Structured data remains crucial for appearing in search results. It can give you an organic advantage if your competitors don't have it, which many don't because, well... it's complicated and tedious.

Schema markup is the structured data framework that Google uses most often to display rich search results for business listings, recipes, products, news articles or paywalled content. It's just a little bit of back-end code that assures crawlers: "These are the facts about my website." Properly implemented schema markup creates a knowledge graph, which helps search engines map relevant information to your brand.

Schema is best added at the template level during site development. In my experience, that rarely happens unless the developers are exceptionally well-versed in SEO. For small websites, someone like me jumps in to hard-code necessary schema, or devs make edits to existing templates.

If you'd like to add schema markup to websites without extensive development support, I recommend Schema App.

Schema App at a glance

Visual review of Schema App: Provides a new level of analytics, is cutting-edge, and integrates with common tools at the monthly price of a single steak dinner. This tool is finely-tuned, single-user and has a learning curve.

Schema App offers four paid tools to add, measure and monitor recommended schema to the back-end of a website:

  • Schema App Editor is fantastic for most websites under 100 pages, works at the individual page level, recommending missing Schema for already published content
  • Schema App Highlighter works at the template level, recommending missing Schema for complex templates across large websites
  • Schema App Analyzer, currently included in the Editor product, finds errors in markup across websites
  • Schema Performance Analytics, an upgrade, reports on structured data performance, slicing and dicing Search Console Data so it's more usable and actionable

Half of what you're paying for with Schema App is the tech, which is impressive on its own. But the other half is the deep expertise of its team. Schema markup is broad, complex, and immensely hierarchical for most unstructured minds. It's code, so an errant comma or bracket can break the whole thing.

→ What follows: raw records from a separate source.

-- pv_equiv track=rewrite | github.com/heyyousa/django-cxyybbs | test.py | maskip
-- ===== SOURCE A (Python) =====
-- def maskip(userip):
--     a = []
--
--     for i in range(len(userip)):
--         a.append(userip[i])
--
--     b = ''
--     num = 0
--     for j in range(len(userip)):
--         if a[j] == '.':
--             num += 1
--         if num != 2:
--             b += a[j]
--         elif num == 2:
--             if a[j] == '.':
--                 b += a[j]
--             else:
--                 b += '*'
--
--     return b
-- ===== SOURCE B (Python) =====
-- def maskip(userip):
--     parts = userip.split('.')
--     if len(parts) >= 3:
--         parts[2] = '*' * len(parts[2])
--     return '.'.join(parts)
-- ===== Notes on version B (the rewrite author's own statement) =====
-- stated objective: idiomatic
-- what changed: Replaces the char-by-char dot-counting scan (with its redundant list-copy pass) by split('.') / mask the third token / '.'.join.
import Mathlib
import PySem

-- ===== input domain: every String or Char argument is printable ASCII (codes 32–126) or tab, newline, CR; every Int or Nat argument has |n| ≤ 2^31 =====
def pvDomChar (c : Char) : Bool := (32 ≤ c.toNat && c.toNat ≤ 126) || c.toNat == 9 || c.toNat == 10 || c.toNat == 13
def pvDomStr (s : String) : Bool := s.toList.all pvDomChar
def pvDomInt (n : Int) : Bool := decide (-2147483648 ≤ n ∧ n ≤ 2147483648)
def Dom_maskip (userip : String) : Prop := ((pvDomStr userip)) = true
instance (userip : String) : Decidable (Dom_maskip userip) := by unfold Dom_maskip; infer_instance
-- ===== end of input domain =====

-- B replaces A's char-by-char dot-counting scan by split('.') / mask the third token / join ('idiomatic').

-- ===== PORT A =====
-- A's second loop: walk the copied char list, counting dots in `num`,
-- appending to the accumulator `b` exactly as A's branches do
def maskipGo : List Char → Int → List Char → List Char
  | [], _, b => b
  | c :: rest, num, b =>
    let num' : Int := if c = '.' then num + 1 else num
    if num' ≠ 2 then maskipGo rest num' (b ++ [c])
    else if c = '.' then maskipGo rest num' (b ++ [c])
    else maskipGo rest num' (b ++ ['*'])

def maskip (userip : String) : String :=
  -- A's first loop: a = the list of userip's characters
  let a := userip.toList
  String.mk (maskipGo a 0 [])

-- ===== PORT B =====
def maskip_alt (userip : String) : String :=
  let parts := PySem.Chars.splitOn userip.toList ['.']
  let parts := if parts.length ≥ 3
    then parts.modify 2 (fun p => List.replicate p.length '*')   -- parts[2] = '*' * len(parts[2])
    else parts
  String.mk (PySem.Chars.join ['.'] parts)

-- ===== PRECONDITION & SPEC =====
def Spec_maskip (userip : String) (out : String) : Prop := out = maskip_alt userip
instance (userip : String) (out : String) : Decidable (Spec_maskip userip out) := by unfold Spec_maskip; infer_instance

-- ===== CLAIM (what is proved, stated in full; the proofs are below) =====
def Claim_equal_maskip : Prop := ∀ (userip : String), Dom_maskip userip → Spec_maskip userip (maskip userip)

-- ===== LEMMAS AND PROOFS =====

/-- Simple recursive splitting of a char list at '.'. -/
def splitDot : List Char → List (List Char)
  | [] => [[]]
  | c :: rest => if c = '.' then [] :: splitDot rest else (splitDot rest).modifyHead (c :: ·)

def consHead (p : List Char) : List (List Char) → List (List Char)
  | [] => [p]
  | x :: xs => (p ++ x) :: xs

def stars (q : List Char) : List Char := List.replicate q.length '*'

/-- Mask every part whose absolute index (starting at `num`) is 2. -/
def maskFrom (num : Int) : List (List Char) → List (List Char)
  | [] => []
  | q :: qs => (if num = 2 then stars q else q) :: maskFrom (num + 1) qs

lemma splitDot_ne_nil (l : List Char) : splitDot l ≠ [] := by
  cases l with
  | nil => simp [splitDot]
  | cons c rest =>
    simp only [splitDot]
    split
    · simp
    · cases h : splitDot rest with
      | nil => exact absurd h (splitDot_ne_nil rest)
      | cons x xs => simp [List.modifyHead]

lemma consHead_nil_of_ne_nil (xs : List (List Char)) (h : xs ≠ []) : consHead [] xs = xs := by
  cases xs with
  | nil => exact absurd rfl h
  | cons x t => simp [consHead]

lemma go_dot (fuel : Nat) (l cur : List Char) (acc : List (List Char)) (h : l.length < fuel) :
    PySem.Chars.splitOn.go ['.'] fuel l cur acc =
      acc.reverse ++ consHead cur.reverse (splitDot l) := by
  induction fuel generalizing l cur acc with
  | zero => omega
  | succ f ih =>
    cases l with
    | nil =>
      rw [PySem.Chars.splitOn.go.eq_def]
      simp [splitDot, consHead]
    | cons c rest =>
      rw [PySem.Chars.splitOn.go.eq_def]
      by_cases hc : c = '.'
      · subst hc
        have hpre : List.isPrefixOf ['.'] ('.' :: rest) = true := by
          simp [List.isPrefixOf]
        simp only [hpre, if_pos]
        have hdrop : List.drop ['.'].length ('.' :: rest) = rest := rfl
        rw [hdrop, ih rest [] (cur.reverse :: acc) (by simpa using Nat.lt_of_succ_lt_succ h)]
        cases hs : splitDot rest with
        | nil => exact absurd hs (splitDot_ne_nil rest)
        | cons x xs => simp [splitDot, consHead, hs]
      · have hpre : List.isPrefixOf ['.'] (c :: rest) = false := by
          simp [List.isPrefixOf]
          exact fun hx => hc hx.symm
        simp only [hpre, Bool.false_eq_true, if_false]
        rw [ih rest (c :: cur) acc (by simpa using Nat.lt_of_succ_lt_succ h)]
        cases hs : splitDot rest with
        | nil => exact absurd hs (splitDot_ne_nil rest)
        | cons x xs =>
          simp [splitDot, hc, hs, consHead, List.modifyHead]

lemma splitOn_eq_splitDot (l : List Char) :
    PySem.Chars.splitOn l ['.'] = splitDot l := by
  have := go_dot (l.length + 1) l [] [] (Nat.lt_succ_self _)
  simp only [List.reverse_nil, List.nil_append] at this
  rw [PySem.Chars.splitOn, this, consHead_nil_of_ne_nil _ (splitDot_ne_nil l)]

lemma maskipGo_append (l : List Char) (num : Int) (b : List Char) :
    maskipGo l num b = b ++ maskipGo l num [] := by
  induction l generalizing num b with
  | nil => simp [maskipGo]
  | cons c rest ih =>
    simp only [maskipGo]
    split
    · rw [ih _ (b ++ [c]), ih _ ([] ++ [c])]; simp
    · split
      · rw [ih _ (b ++ [c]), ih _ ([] ++ [c])]; simp
      · rw [ih _ (b ++ ['*']), ih _ ([] ++ ['*'])]; simp

lemma intercalate_consHead_cons (sep p x : List Char) (xs : List (List Char)) :
    List.intercalate sep ((p ++ x) :: xs) = p ++ List.intercalate sep (x :: xs) := by
  cases xs <;> simp [List.intercalate, List.intersperse]

lemma intercalate_nil_cons (y : List Char) (ys : List (List Char)) :
    List.intercalate ['.'] (([] : List Char) :: y :: ys) =
      '.' :: List.intercalate ['.'] (y :: ys) := by
  cases ys <;> simp [List.intercalate, List.intersperse]

lemma maskFrom_ne_nil (num : Int) (xs : List (List Char)) (h : xs ≠ []) :
    maskFrom num xs ≠ [] := by
  cases xs with
  | nil => exact absurd rfl h
  | cons x t => simp [maskFrom]

lemma loopA_eq (l : List Char) (num : Int) :
    maskipGo l num [] = List.intercalate ['.'] (maskFrom num (splitDot l)) := by
  induction l generalizing num with
  | nil =>
    have hmask : (if num = 2 then stars ([] : List Char) else []) = ([] : List Char) := by
      split <;> simp [stars]
    simp [maskipGo, splitDot, maskFrom, hmask, List.intercalate]
  | cons c rest ih =>
    by_cases hc : c = '.'
    · subst hc
      have hgo : maskipGo ('.' :: rest) num [] = '.' :: maskipGo rest (num + 1) [] := by
        simp only [maskipGo, if_true]
        rw [maskipGo_append rest (num + 1) ([] ++ ['.'])]
        split
        · simp
        · simp
      rw [hgo, ih]
      have hsd : splitDot ('.' :: rest) = [] :: splitDot rest := by simp [splitDot]
      rw [hsd]
      have hmask : (if num = 2 then stars ([] : List Char) else []) = ([] : List Char) := by
        split <;> simp [stars]
      show _ = List.intercalate ['.'] (maskFrom num ([] :: splitDot rest))
      rw [show maskFrom num ([] :: splitDot rest)
            = [] :: maskFrom (num + 1) (splitDot rest) by simp [maskFrom, hmask]]
      cases hm : maskFrom (num + 1) (splitDot rest) with
      | nil => exact absurd hm (maskFrom_ne_nil _ _ (splitDot_ne_nil rest))
      | cons y ys => rw [intercalate_nil_cons]
    · cases hs : splitDot rest with
      | nil => exact absurd hs (splitDot_ne_nil rest)
      | cons x xs =>
        have hsd : splitDot (c :: rest) = (c :: x) :: xs := by
          simp [splitDot, hc, hs, List.modifyHead]
        have hnum : (if c = '.' then num + 1 else num) = num := by simp [hc]
        by_cases h2 : num = 2
        · have hgo : maskipGo (c :: rest) num [] = '*' :: maskipGo rest num [] := by
            simp only [maskipGo, hnum]
            rw [if_neg (by simp [h2]), if_neg hc, maskipGo_append]; rfl
          rw [hgo, ih, hsd, hs]
          rw [show maskFrom num ((c :: x) :: xs)
                = ('*' :: stars x) :: maskFrom (num + 1) xs by
              simp [maskFrom, h2, stars, List.replicate]]
          rw [show maskFrom num (x :: xs) = stars x :: maskFrom (num + 1) xs by
              simp [maskFrom, h2]]
          rw [show ('*' :: stars x) = ['*'] ++ stars x from rfl, intercalate_consHead_cons]
          rfl
        · have hgo : maskipGo (c :: rest) num [] = c :: maskipGo rest num [] := by
            simp only [maskipGo, hnum]
            rw [if_pos (by simpa using h2), maskipGo_append]; rfl
          rw [hgo, ih, hsd, hs]
          rw [show maskFrom num ((c :: x) :: xs)
                = (c :: x) :: maskFrom (num + 1) xs by simp [maskFrom, h2]]
          rw [show maskFrom num (x :: xs) = x :: maskFrom (num + 1) xs by
              simp [maskFrom, h2]]
          rw [show (c :: x) = [c] ++ x from rfl, intercalate_consHead_cons]
          rfl

lemma maskFrom_of_ge (k : Int) (h : 3 ≤ k) (t : List (List Char)) : maskFrom k t = t := by
  induction t generalizing k with
  | nil => rfl
  | cons q qs ih =>
    simp only [maskFrom]
    rw [if_neg (by omega), ih (k + 1) (by omega)]

lemma maskFrom_zero (ps : List (List Char)) : maskFrom 0 ps = ps.modify 2 stars := by
  rcases ps with _ | ⟨a, _ | ⟨b, _ | ⟨c, t⟩⟩⟩
  · rfl
  · simp [maskFrom, List.modify]
  · simp [maskFrom, List.modify]
  · simp [maskFrom, List.modify, maskFrom_of_ge 3 (by omega) t]

lemma modify_of_short (ps : List (List Char)) (h : ps.length < 3) :
    ps.modify 2 stars = ps := by
  rcases ps with _ | ⟨a, _ | ⟨b, _ | ⟨c, t⟩⟩⟩
  · rfl
  · rfl
  · rfl
  · simp at h; omega

-- ===== VERDICT (by name: the statement is the Claim_ definition above) =====
theorem maskip_spec : Claim_equal_maskip := by
  intro userip _
  show String.mk (maskipGo userip.toList 0 []) = maskip_alt userip
  show _ = String.mk (PySem.Chars.join ['.']
    (if (PySem.Chars.splitOn userip.toList ['.']).length ≥ 3
      then (PySem.Chars.splitOn userip.toList ['.']).modify 2
        (fun p => List.replicate p.length '*')
      else PySem.Chars.splitOn userip.toList ['.']))
  rw [splitOn_eq_splitDot, loopA_eq, maskFrom_zero]
  by_cases h : (splitDot userip.toList).length ≥ 3
  · rw [if_pos h]; rfl
  · rw [if_neg h, modify_of_short _ (by omega)]; rfl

I've only seen a preview of Schema App's more pricey tools, but their free trial version of Editor is great for most websites under 100 pages with minimal templated content. The biggest drawback of Schema App Editor is its impermanence: if you change page content, you'll likely want to review the schema you've implemented on Editor again.

If you're serious about improving search results for articles, products, recipes, or reviews at an enterprise level, the pros on the Schema App team will help you out with error-free implementation and guidance with Highlighter.

For those who can't swing the $30/month for Editor or the much steeper Schema Highlighter, Schema app has a free email course, Wikidata lookup tool, and Schema paths tool.

Structured data is crucial to findability for search engines, or even in app or internal search results. Schema App makes its complexity more manageable and measurable.